═══ PROVIDED RECORDS ═══

-- pv_equiv track=rewrite | github.com/eunhee-dev/problem-solving | 0x08. stack (bracket matching)/10799번. 쇠막대기/solve.py | solve
-- ===== SOURCE A (Python) =====
-- def solve(target_str: str) -> int:
--     count = 0
--     open_brackets = 0
--     prev = ""
--
--     for ch in target_str:
--         if ch == "(":
--             open_brackets += 1
--         elif ch == ")":
--             open_brackets -= 1
--             if prev == "(":
--                 count += open_brackets
--             else:
--                 count += 1
--         prev = ch
--
--     return count
-- ===== SOURCE B (Python) =====
-- def solve(target_str: str) -> int:
--     # Stateless per-index formulation: classify each ")" by its predecessor;
--     # a laser's cut count is its bracket depth, recomputed from prefix counts
--     # instead of being maintained in a running open/prev state.
--     total = 0
--     for i, ch in enumerate(target_str):
--         if ch == ")":
--             if i > 0 and target_str[i - 1] == "(":
--                 total += target_str[:i].count("(") - target_str[: i + 1].count(")")
--             else:
--                 total += 1
--     return total
-- ===== Notes on version B (the rewrite author's own statement) =====
-- stated objective: alternative
-- what changed: B drops A's running state (open_brackets counter and prev character): it classifies each closing bracket by its predecessor character and recomputes a laser's depth directly from prefix bracket counts of the string, trading A's stateful single pass for a stateless per-index formulation.
import Mathlib
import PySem

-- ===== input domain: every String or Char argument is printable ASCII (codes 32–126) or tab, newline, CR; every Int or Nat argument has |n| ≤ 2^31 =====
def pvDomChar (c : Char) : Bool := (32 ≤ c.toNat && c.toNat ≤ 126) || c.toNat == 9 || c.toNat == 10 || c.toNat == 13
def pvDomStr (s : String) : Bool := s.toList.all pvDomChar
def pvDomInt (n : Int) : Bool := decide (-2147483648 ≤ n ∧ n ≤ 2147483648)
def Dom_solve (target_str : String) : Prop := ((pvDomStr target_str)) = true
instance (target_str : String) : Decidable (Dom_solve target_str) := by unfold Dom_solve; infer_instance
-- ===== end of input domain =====

-- B replaces A's stateful pass (running open count + previous character) by a stateless
-- per-index formulation: each ")" is classified by its predecessor and a laser's depth is
-- recomputed from prefix bracket counts; alternative decomposition, same return value.

-- ===== PORT A =====
-- one step of A's for-loop: state = (count, open_brackets, prev)
def solveStep (st : Int × Int × String) (ch : Char) : Int × Int × String :=
  let count := st.1
  let opens := st.2.1
  let prev := st.2.2
  let st' :=
    if ch = '(' then (count, opens + 1)
    else if ch = ')' then
      let opens' := opens - 1
      if prev = "(" then (count + opens', opens') else (count + 1, opens')
    else (count, opens)
  (st'.1, st'.2, String.singleton ch)   -- prev = ch

def solve (target_str : String) : Int :=
  (target_str.toList.foldl solveStep (0, 0, "")).1

-- ===== PORT B =====
-- B's loop body: p = (i, ch) from enumerate; str.count of a single char on a slice is
-- ported as List.count on the slice's characters (exact for s[:k].count(c))
def solveAltBody (l : List Char) (total i : Int) (ch : Char) : Int :=
  if ch = ')' then
    if 0 < i ∧ PySem.List.pyGet? l (i - 1) = some '(' then
      total + (((PySem.List.slice l none (some i)).count '(' : Int)
             - ((PySem.List.slice l none (some (i + 1))).count ')' : Int))
    else total + 1
  else total

def solveAltStep (l : List Char) (total : Int) (p : Int × Char) : Int :=
  solveAltBody l total p.1 p.2

def solve_alt (target_str : String) : Int :=
  (PySem.List.enumerate target_str.toList 0).foldl (solveAltStep target_str.toList) 0

-- ===== PRECONDITION & SPEC =====
def Spec_solve (target_str : String) (out : Int) : Prop := out = solve_alt target_str
instance (target_str : String) (out : Int) : Decidable (Spec_solve target_str out) := by unfold Spec_solve; infer_instance

-- ===== CLAIM (what is proved, stated in full; the proofs are below) =====
def Claim_equal_solve : Prop := ∀ (target_str : String), Dom_solve target_str → Spec_solve target_str (solve target_str)

-- ===== LEMMAS AND PROOFS =====

-- A's prev variable after processing l
def prevStr (l : List Char) : String :=
  match l.getLast? with
  | none => ""
  | some c => String.singleton c

theorem singleton_eq_paren (c : Char) : String.singleton c = "(" ↔ c = '(' := by
  constructor
  · intro h
    have := congrArg String.toList h
    simpa using this
  · rintro rfl; rfl

theorem prevStr_append (l : List Char) (c : Char) :
    prevStr (l ++ [c]) = String.singleton c := by
  unfold prevStr
  rw [List.getLast?_concat]

-- the loop body only reads l.take (i+1) and l[i-1] for an entry (i, _) of enumerate l 0,
-- so the prefix part of the fold does not see the appended character
theorem solveAltStep_append (l : List Char) (c : Char) (total : Int) (p : Int × Char)
    (hp : p ∈ PySem.List.enumerate l 0) :
    solveAltStep (l ++ [c]) total p = solveAltStep l total p := by
  obtain ⟨k, hk, rfl⟩ := (PySem.List.mem_enumerate_iff _ _ _).mp hp
  unfold solveAltStep solveAltBody
  simp only [zero_add]
  rcases Nat.eq_zero_or_pos k with h0 | h0
  · subst h0
    simp
  · obtain ⟨m, rfl⟩ := Nat.exists_eq_add_of_lt h0
    simp only [Nat.zero_add] at *
    have hc1 : ((m + 1 : Nat) : Int) - 1 = (m : Int) := by push_cast; ring
    have h1 : PySem.List.pyGet? (l ++ [c]) (((m + 1 : Nat) : Int) - 1)
        = PySem.List.pyGet? l (((m + 1 : Nat) : Int) - 1) := by
      rw [hc1, PySem.List.pyGet?_natCast, PySem.List.pyGet?_natCast]
      rw [List.getElem?_append_left (by omega)]
    have h2 : PySem.List.slice (l ++ [c]) none (some ((m + 1 : Nat) : Int))
        = PySem.List.slice l none (some ((m + 1 : Nat) : Int)) := by
      rw [PySem.List.slice_to_natCast, PySem.List.slice_to_natCast]
      rw [List.take_append_of_le_length (by omega)]
    have h3 : PySem.List.slice (l ++ [c]) none (some (((m + 1 : Nat) : Int) + 1))
        = PySem.List.slice l none (some (((m + 1 : Nat) : Int) + 1)) := by
      have e : ((m + 1 : Nat) : Int) + 1 = ((m + 2 : Nat) : Int) := by push_cast; ring
      rw [e, PySem.List.slice_to_natCast, PySem.List.slice_to_natCast]
      rw [List.take_append_of_le_length (by omega)]
    rw [h1, h2, h3]

theorem count_bal_append (l : List Char) (c : Char) :
    (((l ++ [c]).count '(' : Int) - ((l ++ [c]).count ')' : Int))
      = ((l.count '(' : Int) - (l.count ')' : Int))
        + (if c = '(' then 1 else if c = ')' then (-1 : Int) else 0) := by
  by_cases h1 : c = '(' <;> by_cases h2 : c = ')' <;>
    simp_all [List.count_append] <;> ring

-- main invariant: A's full state after l versus B's fold; A's open_brackets is the
-- prefix bracket balance and A's prev is the last character
theorem main_inv (l : List Char) :
    l.foldl solveStep (0, 0, "")
      = ((PySem.List.enumerate l 0).foldl (solveAltStep l) 0,
         (l.count '(' : Int) - (l.count ')' : Int),
         prevStr l) := by
  induction l using List.reverseRecOn with
  | nil => rfl
  | append_singleton l c ih =>
    rw [List.foldl_append, ih]
    rw [PySem.List.enumerate_append]
    rw [List.foldl_append]
    rw [PySem.List.foldl_congr_mem _ _ _ _ (fun acc x hx => solveAltStep_append l c acc x hx)]
    rw [prevStr_append]
    simp only [PySem.List.enumerate_cons, PySem.List.enumerate_nil, List.foldl_cons,
      List.foldl_nil, zero_add]
    set B := (PySem.List.enumerate l 0).foldl (solveAltStep l) 0 with hB
    by_cases hc : c = '('
    · subst hc
      have hBstep : solveAltStep (l ++ ['(']) B ((l.length : Int), '(') = B := by
        show solveAltBody (l ++ ['(']) B (l.length : Int) '(' = B
        unfold solveAltBody
        rw [if_neg (by decide)]
      rw [hBstep, count_bal_append]
      simp [solveStep]
    · by_cases hc2 : c = ')'
      · subst hc2
        by_cases hlast : prevStr l = "("
        · -- previous char is '(' : a laser, B recomputes the depth from prefix counts
          have hnil : l ≠ [] := by rintro rfl; simp [prevStr] at hlast
          have hlastc : l.getLast hnil = '(' := by
            unfold prevStr at hlast
            rw [List.getLast?_eq_some_getLast hnil] at hlast
            exact (singleton_eq_paren _).mp hlast
          have hlen : 0 < l.length := List.length_pos_of_ne_nil hnil
          have hA : solveStep (B, (l.count '(' : Int) - (l.count ')' : Int), prevStr l) ')'
              = (B + ((l.count '(' : Int) - (l.count ')' : Int) - 1),
                 (l.count '(' : Int) - (l.count ')' : Int) - 1, String.singleton ')') := by
            simp [solveStep, hlast]
          rw [hA]
          have hget : PySem.List.pyGet? (l ++ [')']) ((l.length : Int) - 1) = some '(' := by
            have e : ((l.length : Int)) - 1 = ((l.length - 1 : Nat) : Int) := by
              push_cast [hlen]; omega
            rw [e, PySem.List.pyGet?_natCast]
            rw [List.getElem?_append_left (by omega)]
            rw [List.getElem?_eq_getElem (by omega)]
            simp only [List.getLast_eq_getElem] at hlastc
            simp [hlastc]
          have hcond : (0 : Int) < (l.length : Int)
              ∧ PySem.List.pyGet? (l ++ [')']) ((l.length : Int) - 1) = some '(' :=
            ⟨by exact_mod_cast hlen, hget⟩
          have e1 : PySem.List.slice (l ++ [')']) none (some (l.length : Int)) = l := by
            rw [PySem.List.slice_to_natCast, List.take_append_of_le_length (le_refl _)]
            simp
          have e2 : PySem.List.slice (l ++ [')']) none (some ((l.length : Int) + 1))
              = l ++ [')'] := by
            have e : (l.length : Int) + 1 = ((l.length + 1 : Nat) : Int) := by push_cast; ring
            rw [e, PySem.List.slice_to_natCast]
            apply List.take_of_length_le; simp
          have hBstep : solveAltStep (l ++ [')']) B ((l.length : Int), ')')
              = B + ((l.count '(' : Int) - ((l.count ')' : Int) + 1)) := by
            show solveAltBody (l ++ [')']) B (l.length : Int) ')' = _
            unfold solveAltBody
            rw [if_pos rfl, if_pos hcond]
            rw [e1, e2]
            simp [List.count_append]
          rw [hBstep, count_bal_append]
          rw [if_neg (by decide), if_pos rfl]
          simp only [Prod.mk.injEq]
          refine ⟨by ring, by ring, trivial⟩
        · -- previous char is not '(' (or the string is empty): a bar end, both add 1
          have hA : solveStep (B, (l.count '(' : Int) - (l.count ')' : Int), prevStr l) ')'
              = (B + 1, (l.count '(' : Int) - (l.count ')' : Int) - 1, String.singleton ')') := by
            simp [solveStep, hlast]
          rw [hA]
          have hcond : ¬ ((0 : Int) < (l.length : Int)
              ∧ PySem.List.pyGet? (l ++ [')']) ((l.length : Int) - 1) = some '(') := by
            rintro ⟨hpos, hget⟩
            have hlen : 0 < l.length := by exact_mod_cast hpos
            have hnil : l ≠ [] := List.ne_nil_of_length_pos hlen
            have e : ((l.length : Int)) - 1 = ((l.length - 1 : Nat) : Int) := by
              push_cast [hlen]; omega
            rw [e, PySem.List.pyGet?_natCast] at hget
            rw [List.getElem?_append_left (by omega)] at hget
            rw [List.getElem?_eq_getElem (by omega)] at hget
            have hlastc : l.getLast hnil = '(' := by
              rw [List.getLast_eq_getElem]; simpa using hget
            apply hlast
            unfold prevStr
            rw [List.getLast?_eq_some_getLast hnil, hlastc]
            rfl
          have hBstep : solveAltStep (l ++ [')']) B ((l.length : Int), ')') = B + 1 := by
            show solveAltBody (l ++ [')']) B (l.length : Int) ')' = _
            unfold solveAltBody
            rw [if_pos rfl, if_neg hcond]
          rw [hBstep, count_bal_append]
          rw [if_neg (by decide), if_pos rfl]
          simp only [Prod.mk.injEq]
          refine ⟨trivial, by ring, trivial⟩
      · -- any other character: both sides unchanged (up to A's prev variable)
        have hA : solveStep (B, (l.count '(' : Int) - (l.count ')' : Int), prevStr l) c
            = (B, (l.count '(' : Int) - (l.count ')' : Int), String.singleton c) := by
          simp [solveStep, hc, hc2]
        rw [hA]
        have hBstep : solveAltStep (l ++ [c]) B ((l.length : Int), c) = B := by
          show solveAltBody (l ++ [c]) B (l.length : Int) c = B
          unfold solveAltBody
          rw [if_neg hc2]
        rw [hBstep, count_bal_append]
        simp [hc, hc2]

-- ===== VERDICT (by name: the statement is the Claim_ definition above) =====
theorem solve_spec : Claim_equal_solve := by
  intro s _
  unfold Spec_solve solve solve_alt
  rw [main_inv]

═══

In the entries above, the lines from the one bearing "prevStr l) := by" up to and including the one bearing "simp [solveStep]" should be transcribed exactly; no other line is wanted.

- _SOLUTION FOR THIS TASK_:
         prevStr l) := by
  induction l using List.reverseRecOn with
  | nil => rfl
  | append_singleton l c ih =>
    rw [List.foldl_append, ih]
    rw [PySem.List.enumerate_append]
    rw [List.foldl_append]
    rw [PySem.List.foldl_congr_mem _ _ _ _ (fun acc x hx => solveAltStep_append l c acc x hx)]
    rw [prevStr_append]
    simp only [PySem.List.enumerate_cons, PySem.List.enumerate_nil, List.foldl_cons,
      List.foldl_nil, zero_add]
    set B := (PySem.List.enumerate l 0).foldl (solveAltStep l) 0 with hB
    by_cases hc : c = '('
    · subst hc
      have hBstep : solveAltStep (l ++ ['(']) B ((l.length : Int), '(') = B := by
        show solveAltBody (l ++ ['(']) B (l.length : Int) '(' = B
        unfold solveAltBody
        rw [if_neg (by decide)]
      rw [hBstep, count_bal_append]
      simp [solveStep]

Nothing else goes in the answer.